Kommt da noch jemand? Laut Studie ist vor allem in Sachsen und Nordrhein-Westfalen das Personal in den Kindergärten knapp. (Foto: Jens Wolf/dpa)

Der Personalmangel hängt stark mit der geringen Bezahlung zusammen, sagt Kathrin Bock-Famulla, die bei Bertelsmann den Bereich frühkindliche Bildung leitet. Das Fachpersonal verdiene vergleichsweise wenig. Zudem müssten viele Nachwuchskräfte die Ausbildung weiter bezahlen, andere dagegen bekämen Geld in berufsbegleitenden Modellen - auch um Quereinsteiger zu gewinnen. Diese Ungleichbehandlung sei "eine große Hürde bei der Findung von zukünftigem Nachwuchs", sagt Bock-Famulla.

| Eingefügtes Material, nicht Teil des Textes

theorem any_flatMap_pairs (vals : List Int) (j : Nat) (hj : j < vals.length) :
    (((PySem.List.dedup vals).filter (fun r => vals.count r == 2)).flatMap (occ vals)).any
      (fun i => i == (j : Int)) = (vals.count vals[j] == 2) := by
  by_cases hc : vals.count vals[j] = 2
  · have hm : (j : Int) ∈ ((PySem.List.dedup vals).filter (fun r => vals.count r == 2)).flatMap (occ vals) := by
      rw [List.mem_flatMap]
      refine ⟨vals[j], ?_, (mem_occ_iff vals vals[j] j).mpr ⟨hj, rfl⟩⟩
      rw [List.mem_filter, PySem.List.mem_dedup]
      exact ⟨List.getElem_mem hj, by simp [hc]⟩
    rw [List.any_eq_true.mpr ⟨_, hm, by simp⟩]
    simp [hc]
  · have : (((PySem.List.dedup vals).filter (fun r => vals.count r == 2)).flatMap (occ vals)).any
        (fun i => i == (j : Int)) = false := by
      rw [List.any_eq_false]
      intro i hi
      simp only [beq_iff_eq]
      intro h; subst h
      rw [List.mem_flatMap] at hi
      obtain ⟨r, hr, hocc⟩ := hi
      rw [List.mem_filter] at hr
      have hvr := ((mem_occ_iff vals r j).mp hocc).2
      simp only [beq_iff_eq] at hr
      exact hc (hvr ▸ hr.2)
    rw [this]
    symm
    rw [beq_eq_false_iff_ne]
    exact fun h => hc h

theorem assemble (vals : List Int) (L : List Int) (wanted : List Int)
    (h0 : ∀ i ∈ L, 0 ≤ i ∧ i < (vals.length : Int))
    (hchar : ∀ (j : Nat) (hj : j < vals.length),
      L.any (fun i => i == (j : Int)) = wanted.contains ((vals.count vals[j] : Int))) :
    pySetTrues L = (PySem.List.pyRange 0 5 1).map (fun i =>
      decide (i < (((vals.map (fun v => (vals.count v : Int))).length : Nat) : Int)) &&
        wanted.contains (PySem.List.pyGetD (vals.map (fun v => (vals.count v : Int))) i 0)) := by
  have hlenL : (pySetTrues L).length = 5 := by
    rw [pySetTrues, length_foldl_set, List.length_replicate]
  apply List.ext_getElem (by rw [hlenL, List.length_map, PySem.List.length_pyRange_one]; rfl)
  intro j hjl hjr
  have hj5 : j < 5 := by rwa [hlenL] at hjl
  have hgetA : (pySetTrues L)[j]'hjl = (false || L.any (fun i => i == (j : Int))) := by
    have h2 : j < (List.replicate 5 false).length := by rw [List.length_replicate]; exact hj5
    have := getElem_foldl_set L (List.replicate 5 false) (fun i hi => (h0 i hi).1) j h2
    calc (pySetTrues L)[j]'hjl
        = (List.foldl (fun r i => r.set i.toNat true) (List.replicate 5 false) L)[j]'(by rw [length_foldl_set]; exact h2) := rfl
      _ = ((List.replicate 5 false)[j]'h2 || L.any (fun i => i == (j : Int))) := this
      _ = (false || L.any (fun i => i == (j : Int))) := by rw [List.getElem_replicate]
  rw [hgetA, Bool.false_or]
  rw [List.getElem_map, PySem.List.getElem_pyRange_one]
  have hidx : (0 : Int) + (j : Nat) = ((j : Nat) : Int) := by simp
  rw [hidx, PySem.List.pyGetD_natCast]
  by_cases hjv : j < vals.length
  · have hlt : decide (((j : Nat) : Int) < (((vals.map (fun v => (vals.count v : Int))).length : Nat) : Int)) = true := by
      simp [List.length_map]; exact_mod_cast hjv
    rw [hlt, Bool.true_and]
    have hgd : (vals.map (fun v => (vals.count v : Int))).getD j 0 = (vals.count vals[j] : Int) := by
      rw [List.getD_eq_getElem?_getD, List.getElem?_map]
      simp [List.getElem?_eq_getElem hjv]
    rw [hgd]
    exact hchar j hjv
  · have hlt : decide (((j : Nat) : Int) < (((vals.map (fun v => (vals.count v : Int))).length : Nat) : Int)) = false := by
      simp [List.length_map]; exact_mod_cast Nat.not_lt.mp hjv
    rw [hlt, Bool.false_and]
    rw [List.any_eq_false]
    intro i hi
    have := (h0 i hi).2
    simp only [beq_iff_eq]
    intro h; subst h
    omega

theorem contains_single (v : Int) (n : Nat) (hv : v = (n : Int)) (c : Nat) :
    ([v] : List Int).contains (c : Int) = (c == n) := by
  subst hv
  by_cases h : c = n
  · simp [h]
  · have h2 : ((c : Int) ≠ (n : Int)) := by exact_mod_cast h
    simp [h, h2]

Wenn jemand ausfällt, ist eine Erzieherin plötzlich für 20 Kinder zuständig

Doch will die Stiftung nicht alles schlechtreden. Von 2008 bis 2018 sei die Zahl des Personals um 54 Prozent angestiegen , von ungefähr 380 000 auf 582 000 Fachkräfte. Diese "enorme Aufstockung" sei ein "großer Erfolg". Auch sei die Personalsituation in den Kitas seit 2013, als der Rechtsanspruch auf einen Krippenplatz eingeführt wurde, verbessert worden. Allerdings sehen die Forscher weiter "unterschiedliche Entwicklungsdynamiken". So hat sich in Bremen und Thüringen die Personalausstattung in Krippen und Kindergärten sogar verschlechtert oder sie stagniert. Gelobt wird Mecklenburg-Vorpommern, wo bei den Personalschlüsseln "der größte Qualitätssprung für die älteren Kinder" gelungen sei. Doch immer noch ist der Personalschlüssel hier sehr schlecht, auf eine Fachkraft im Kindergarten kommen dort 13,2 Kinder. Baden-Württemberg dagegen konnte seine günstigen Bedingungen sogar weiter ausbauen und unterbietet im Kindergartenbereich die Empfehlungen der Bertelsmann Stiftung. Diese fordert für eine kindgerechte Betreuung, dass in der Krippe maximal drei Kinder von einer Fachkraft betreut werden, und in Kindergartengruppen 7,5 Kinder. Solche Quoten erreichen nur wenige Kitas. Zum Stichtag 1. März 2018 wurden im Durchschnitt in Krippengruppen 4,2 Kinder von einer Erzieherin betreut, im Kindergarten 8,9.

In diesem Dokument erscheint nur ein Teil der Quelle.